(Saved entries)
_ _ _ _ _ _ _

-- ===== VERDICT (by name: the statement is the Claim_ definition above) =====
theorem event_counter_spec : Claim_equal_event_counter := by
  intro events particles _ hpre
  obtain ⟨hlabel, hname, hev, hEE⟩ := hpre
  unfold Spec_event_counter event_counter event_counter_alt
  rw [PySem.List.foldl_pyRange_zero_pyGetD' events [] (pvStepA particles) (pvInit particles)]
  have hlab0 : ∀ p ∈ particles, pvLab p ∈ (pvInit particles).keys := by
    intro p hp; exact (mem_keys_init particles _).2 (List.mem_map_of_mem hp)
  have hEE' : (∃ e ∈ events, pvEmptyEv particles e = true) → "Empty Event" ∈ (pvInit particles).keys := by
    rintro ⟨e, he, hemp⟩
    exact (mem_keys_init particles _).2 (hEE ⟨e, he, (emptyEv_iff particles e).1 hemp⟩)
  -- both sides have the initial keys
  have hAkeys : (events.foldl (pvStepA particles) (pvInit particles)).keys = (pvInit particles).keys :=
    foldA_keys particles events _ hlab0 hEE'
  have hBkeys : (particles.foldl
      (fun d p => d.modify (pvLab p) 0
        (· + ((events.countP (fun e => !(pvVal e (pvName p)).isEmpty) : Nat) : Int)))
      (pvInit particles)).keys = (pvInit particles).keys :=
    foldB_keys events particles _ hlab0
  -- pointwise values agree
  have hval : ∀ k, (events.foldl (pvStepA particles) (pvInit particles)).getD k 0
      = (pvInit particles).getD k 0
        + (particles.map (fun p =>
            if pvLab p = k then ((events.countP (fun e => pvTruthy e p) : Nat) : Int) else 0)).sum
        + (if k = "Empty Event" then ((events.countP (pvEmptyEv particles) : Nat) : Int) else 0) := by
    intro k
    rw [foldA_getD]
    have : (events.map (fun e => pvEvAdd particles e k)).sum
        = (events.map (fun e => pvAddA particles e k)).sum
          + (events.map (fun e => if pvEmptyEv particles e ∧ k = "Empty Event" then (1:Int) else 0)).sum := by
      rw [← PySem.List.sum_map_add_int]; rfl
    rw [this, sum_addA_swap, sum_empty_part]; ring
  set nEmpty : Int := ((events.countP (fun e => !(particles.any (fun p => !(pvVal e (pvName p)).isEmpty))) : Nat) : Int) with hnE
  have hnEmpty : nEmpty = ((events.countP (pvEmptyEv particles) : Nat) : Int) := by
    rw [hnE]; rfl
  have hAnodup : (events.foldl (pvStepA particles) (pvInit particles)).keys.Nodup := by
    rw [hAkeys]; exact nodup_keys_init particles
  by_cases hz : nEmpty ≠ 0
  · rw [if_pos hz]
    have hex : ∃ e ∈ events, pvEmptyEv particles e = true := by
      by_contra hno
      push Not at hno
      apply hz
      rw [hnEmpty]
      have h0 : events.countP (pvEmptyEv particles) = 0 :=
        List.countP_eq_zero.2 (by intro a ha; simp [hno a ha])
      simp [h0]
    have hEEkeys : "Empty Event" ∈ (pvInit particles).keys := hEE' hex
    have hcont : (particles.foldl
        (fun d p => d.modify (pvLab p) 0
          (· + ((events.countP (fun e => !(pvVal e (pvName p)).isEmpty) : Nat) : Int)))
        (pvInit particles)).contains "Empty Event" = true := by
      rw [PySem.Dict.contains_iff_mem_keys, hBkeys]; exact hEEkeys
    have hBkeys2 : ((particles.foldl
        (fun d p => d.modify (pvLab p) 0
          (· + ((events.countP (fun e => !(pvVal e (pvName p)).isEmpty) : Nat) : Int)))
        (pvInit particles)).modify "Empty Event" 0 (· + nEmpty)).keys = (pvInit particles).keys := by
      rw [PySem.Dict.keys_modify, PySem.Dict.keys_insert_of_contains _ _ hcont, hBkeys]
    have hBnodup : ((particles.foldl
        (fun d p => d.modify (pvLab p) 0
          (· + ((events.countP (fun e => !(pvVal e (pvName p)).isEmpty) : Nat) : Int)))
        (pvInit particles)).modify "Empty Event" 0 (· + nEmpty)).keys.Nodup := by
      rw [hBkeys2]; exact nodup_keys_init particles
    rw [PySem.Dict.items_eq_map_keys _ hAnodup 0, PySem.Dict.items_eq_map_keys _ hBnodup 0,
        hAkeys, hBkeys2]
    refine List.map_congr_left (fun k _ => ?_)
    have hvk : (events.foldl (pvStepA particles) (pvInit particles)).getD k 0
        = ((particles.foldl
            (fun d p => d.modify (pvLab p) 0
              (· + ((events.countP (fun e => !(pvVal e (pvName p)).isEmpty) : Nat) : Int)))
            (pvInit particles)).modify "Empty Event" 0 (· + nEmpty)).getD k 0 := by
      rw [hval k, PySem.Dict.getD_modify]
      simp only [foldB_getD]
      by_cases hk : k = "Empty Event"
      · subst hk
        rw [if_pos rfl, if_pos rfl, hnEmpty]
      · rw [if_neg hk, if_neg hk]; ring
    simp [hvk]
  · rw [if_neg hz]
    have hBnodup : (particles.foldl
        (fun d p => d.modify (pvLab p) 0
          (· + ((events.countP (fun e => !(pvVal e (pvName p)).isEmpty) : Nat) : Int)))
        (pvInit particles)).keys.Nodup := by
      rw [hBkeys]; exact nodup_keys_init particles
    rw [PySem.Dict.items_eq_map_keys _ hAnodup 0, PySem.Dict.items_eq_map_keys _ hBnodup 0,
        hAkeys, hBkeys]
    refine List.map_congr_left (fun k _ => ?_)
    have h0 : ((events.countP (pvEmptyEv particles) : Nat) : Int) = 0 := by
      rw [← hnEmpty]; exact not_ne_iff.1 hz
    have hvk : (events.foldl (pvStepA particles) (pvInit particles)).getD k 0
        = (particles.foldl
            (fun d p => d.modify (pvLab p) 0
              (· + ((events.countP (fun e => !(pvVal e (pvName p)).isEmpty) : Nat) : Int)))
            (pvInit particles)).getD k 0 := by
      rw [hval k, foldB_getD]
      by_cases hk : k = "Empty Event"
      · rw [if_pos hk, h0]; ring
      · rw [if_neg hk]; ring
    simp [hvk]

_ _ _ _ _ _ _

**The task:** Within the entries, find all lines that contain "hemp" and copy each one.

**Output:**
    rintro ⟨e, he, hemp⟩
    exact (mem_keys_init particles _).2 (hEE ⟨e, he, (emptyEv_iff particles e).1 hemp⟩)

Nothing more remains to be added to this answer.